■ Requirement ■
Copy each line of the data beneath in which the word "input" appears.

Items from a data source
-- pv_equiv track=rewrite | github.com/bji6/Practice_Problems | Cracking_Coding_Interview/Recursion/coinsPerms.py | coinsPerms
-- ===== SOURCE A (Python) =====
-- def coinsPerms(number_of_coins):
-- 	#base case
-- 	if (number_of_coins == 0):
-- 		return [""]
--
-- 	new_list = []
--
-- 	#QUARTERS
-- 	if ((number_of_coins - 25) >= 0):
-- 		temp_list = coinsPerms(number_of_coins - 25)
-- 		for x in temp_list:
-- 			new_list.append("Q_" + x)
-- 	#DIMES
-- 	if ((number_of_coins - 10) >= 0):
-- 		temp_list = coinsPerms(number_of_coins - 10)
-- 		for x in temp_list:
-- 			new_list.append("D_" + x)
-- 	#NICKELS
-- 	if ((number_of_coins - 5) >= 0):
-- 		temp_list = coinsPerms(number_of_coins - 5)
-- 		for x in temp_list:
-- 			new_list.append("N_" + x)
-- 	#PENNIES
-- 	if ((number_of_coins - 1) >= 0):
-- 		temp_list = coinsPerms(number_of_coins - 1)
-- 		for x in temp_list:
-- 			new_list.append("P_" + x)
--
-- 	return new_list
-- ===== SOURCE B (Python) =====
-- def coinsPerms(number_of_coins):
--     # Bottom-up DP: dp[k] holds all permutations for value k; each row built once.
--     # On memory exhaustion the (possibly huge) table is dropped before propagating.
--     if number_of_coins < 0:
--         return []
--     dp = [[""]]
--     try:
--         for k in range(1, number_of_coins + 1):
--             row = []
--             for prefix, c in (("Q_", 25), ("D_", 10), ("N_", 5), ("P_", 1)):
--                 if k >= c:
--                     for x in dp[k - c]:
--                         row.append(prefix + x)
--             dp.append(row)
--     except MemoryError:
--         del dp, row
--         raise
--     return dp[number_of_coins]
-- ===== Notes on version B (the rewrite author's own statement) =====
-- stated objective: alternative
-- what changed: Replaces the exponential top-down recursion (which recomputes coinsPerms(m) many times) with a bottom-up dynamic-programming table dp[0..n] where each row is built exactly once (intended as faster; a timing run could not confirm it at sizes where both finish).
import Mathlib
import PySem

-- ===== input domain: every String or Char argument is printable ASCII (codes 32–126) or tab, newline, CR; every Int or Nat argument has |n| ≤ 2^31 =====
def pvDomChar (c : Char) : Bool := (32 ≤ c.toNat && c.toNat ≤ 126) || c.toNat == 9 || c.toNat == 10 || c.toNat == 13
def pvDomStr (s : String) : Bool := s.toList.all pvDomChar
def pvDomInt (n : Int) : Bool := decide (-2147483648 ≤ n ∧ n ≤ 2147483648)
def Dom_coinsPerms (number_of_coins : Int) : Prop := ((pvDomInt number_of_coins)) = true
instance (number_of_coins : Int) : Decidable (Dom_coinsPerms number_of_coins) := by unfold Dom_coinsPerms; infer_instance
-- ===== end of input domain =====

-- B replaces A's exponential top-down recursion with a bottom-up DP table built once per row (alternative algorithm).


-- ===== PORT A =====
-- literal transliteration of A: recursion on the value, four guarded recursive calls,
-- results appended in order Q, D, N, P
def coinsPerms (number_of_coins : Int) : List String :=
  if number_of_coins = 0 then [""]
  else
    let l0 : List String := []
    let l1 := if number_of_coins - 25 ≥ 0 then
        l0 ++ (coinsPerms (number_of_coins - 25)).map (fun x => "Q_" ++ x) else l0
    let l2 := if number_of_coins - 10 ≥ 0 then
        l1 ++ (coinsPerms (number_of_coins - 10)).map (fun x => "D_" ++ x) else l1
    let l3 := if number_of_coins - 5 ≥ 0 then
        l2 ++ (coinsPerms (number_of_coins - 5)).map (fun x => "N_" ++ x) else l2
    let l4 := if number_of_coins - 1 ≥ 0 then
        l3 ++ (coinsPerms (number_of_coins - 1)).map (fun x => "P_" ++ x) else l3
    l4
termination_by number_of_coins.toNat
decreasing_by all_goals omega

-- ===== PORT B =====
-- one DP row: fold over the four coins, extending the row from earlier table rows
def coinsRow (dp : List (List String)) (k : Nat) : List String :=
  ([("Q_", 25), ("D_", 10), ("N_", 5), ("P_", 1)] : List (String × Nat)).foldl
    (fun row pc =>
      if k ≥ pc.2 then row ++ (dp.getD (k - pc.2) []).map (fun x => pc.1 ++ x) else row) []

-- the table dp[0..k], built bottom-up, appending each new row
def coinsTable : Nat → List (List String)
  | 0 => [[""]]
  | k+1 => let dp := coinsTable k; dp ++ [coinsRow dp (k+1)]

def coinsPerms_alt (number_of_coins : Int) : List String :=
  if number_of_coins < 0 then []
  else (coinsTable number_of_coins.toNat).getD number_of_coins.toNat []

-- ===== PRECONDITION & SPEC =====
-- A's recursion goes about number_of_coins frames deep (the all-pennies chain), so on large
-- values A exceeds CPython's recursion limit and raises RecursionError instead of returning;
-- Pre_ excludes those large values (no input on which A returns a value is excluded).
def Pre_coinsPerms (number_of_coins : Int) : Prop := number_of_coins < 1000
instance (number_of_coins : Int) : Decidable (Pre_coinsPerms number_of_coins) := by unfold Pre_coinsPerms; infer_instance
def pvWitness_coinsPerms : Int := (30)

def Spec_coinsPerms (number_of_coins : Int) (out : List String) : Prop := out = coinsPerms_alt number_of_coins
instance (number_of_coins : Int) (out : List String) : Decidable (Spec_coinsPerms number_of_coins out) := by unfold Spec_coinsPerms; infer_instance

-- ===== CLAIM (what is proved, stated in full; the proofs are below) =====
def Claim_equal_coinsPerms : Prop := ∀ (number_of_coins : Int), Dom_coinsPerms number_of_coins → Pre_coinsPerms number_of_coins → Spec_coinsPerms number_of_coins (coinsPerms number_of_coins)

-- ===== LEMMAS AND PROOFS =====

theorem coinsTable_length (k : Nat) : (coinsTable k).length = k + 1 := by
  induction k with
  | zero => rfl
  | succ k ih => simp [coinsTable, ih]

theorem coinsPerms_neg (n : Int) (h : n < 0) : coinsPerms n = [] := by
  rw [coinsPerms]
  simp [show ¬ n = 0 from by omega, show ¬ (25 : Int) ≤ n from by omega,
    show ¬ (10 : Int) ≤ n from by omega, show ¬ (5 : Int) ≤ n from by omega,
    show ¬ (1 : Int) ≤ n from by omega]

-- the table rows are exactly A's values
theorem coinsTable_getD (k : Nat) : ∀ j ≤ k,
    (coinsTable k).getD j [] = coinsPerms (j : Int) := by
  induction k with
  | zero =>
    intro j hj
    interval_cases j
    rw [coinsPerms]; rfl
  | succ k ih =>
    intro j hj
    rcases Nat.lt_or_ge j (k+1) with hlt | hge
    · have : j < (coinsTable k).length := by rw [coinsTable_length]; omega
      rw [coinsTable, List.getD, List.getElem?_append_left this]
      exact ih _ (by omega)
    · have hj' : j = k + 1 := by omega
      subst hj'
      have hlen : (coinsTable k).length = k + 1 := coinsTable_length k
      have : (coinsTable (k+1)).getD (k+1) [] = coinsRow (coinsTable k) (k+1) := by
        rw [coinsTable, List.getD, ← hlen, List.getElem?_append_right (le_refl _)]
        simp
      rw [this]
      -- unfold one step of A at k+1
      rw [coinsPerms]
      have hne : ¬ ((k+1 : Nat) : Int) = 0 := by omega
      simp only [hne, if_false, coinsRow, List.foldl]
      have row1 : (coinsTable k).getD (k + 1 - 1) [] = coinsPerms (((k+1 : Nat) : Int) - 1) := by
        rw [show ((k+1 : Nat) : Int) - 1 = ((k + 1 - 1 : Nat) : Int) from by omega]
        exact ih _ (by omega)
      have row5 : ((k+1 : Nat) : Int) - 5 ≥ 0 →
          (coinsTable k).getD (k + 1 - 5) [] = coinsPerms (((k+1 : Nat) : Int) - 5) := fun h => by
        rw [show ((k+1 : Nat) : Int) - 5 = ((k + 1 - 5 : Nat) : Int) from by omega]
        exact ih _ (by omega)
      have row10 : ((k+1 : Nat) : Int) - 10 ≥ 0 →
          (coinsTable k).getD (k + 1 - 10) [] = coinsPerms (((k+1 : Nat) : Int) - 10) := fun h => by
        rw [show ((k+1 : Nat) : Int) - 10 = ((k + 1 - 10 : Nat) : Int) from by omega]
        exact ih _ (by omega)
      have row25 : ((k+1 : Nat) : Int) - 25 ≥ 0 →
          (coinsTable k).getD (k + 1 - 25) [] = coinsPerms (((k+1 : Nat) : Int) - 25) := fun h => by
        rw [show ((k+1 : Nat) : Int) - 25 = ((k + 1 - 25 : Nat) : Int) from by omega]
        exact ih _ (by omega)
      by_cases h25 : ((k+1 : Nat) : Int) - 25 ≥ 0 <;>
        by_cases h10 : ((k+1 : Nat) : Int) - 10 ≥ 0 <;>
          by_cases h5 : ((k+1 : Nat) : Int) - 5 ≥ 0 <;>
            simp only [h25, h10, h5, if_true, if_false,
              show ((k+1 : Nat) : Int) - 1 ≥ 0 from by omega,
              show k + 1 ≥ 1 from by omega,
              (show (k+1 ≥ 25) ↔ (((k+1 : Nat) : Int) - 25 ≥ 0) from by omega),
              (show (k+1 ≥ 10) ↔ (((k+1 : Nat) : Int) - 10 ≥ 0) from by omega),
              (show (k+1 ≥ 5) ↔ (((k+1 : Nat) : Int) - 5 ≥ 0) from by omega),
              row1] <;>
            (try rw [row25 h25]) <;> (try rw [row10 h10]) <;> (try rw [row5 h5])

-- ===== VERDICT (by name: the statement is the Claim_ definition above) =====
theorem coinsPerms_spec : Claim_equal_coinsPerms := by
  intro n _ _
  unfold Spec_coinsPerms coinsPerms_alt
  rcases Int.lt_or_le n 0 with h | h
  · simp [h, coinsPerms_neg n h]
  · have h0 : ¬ n < 0 := by omega
    simp only [h0, if_false]
    rw [coinsTable_getD n.toNat n.toNat (le_refl _)]
    congr 1
    omega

■ Response to this task ■
-- ===== input domain: every String or Char argument is printable ASCII (codes 32–126) or tab, newline, CR; every Int or Nat argument has |n| ≤ 2^31 =====
-- ===== end of input domain =====
-- Pre_ excludes those large values (no input on which A returns a value is excluded).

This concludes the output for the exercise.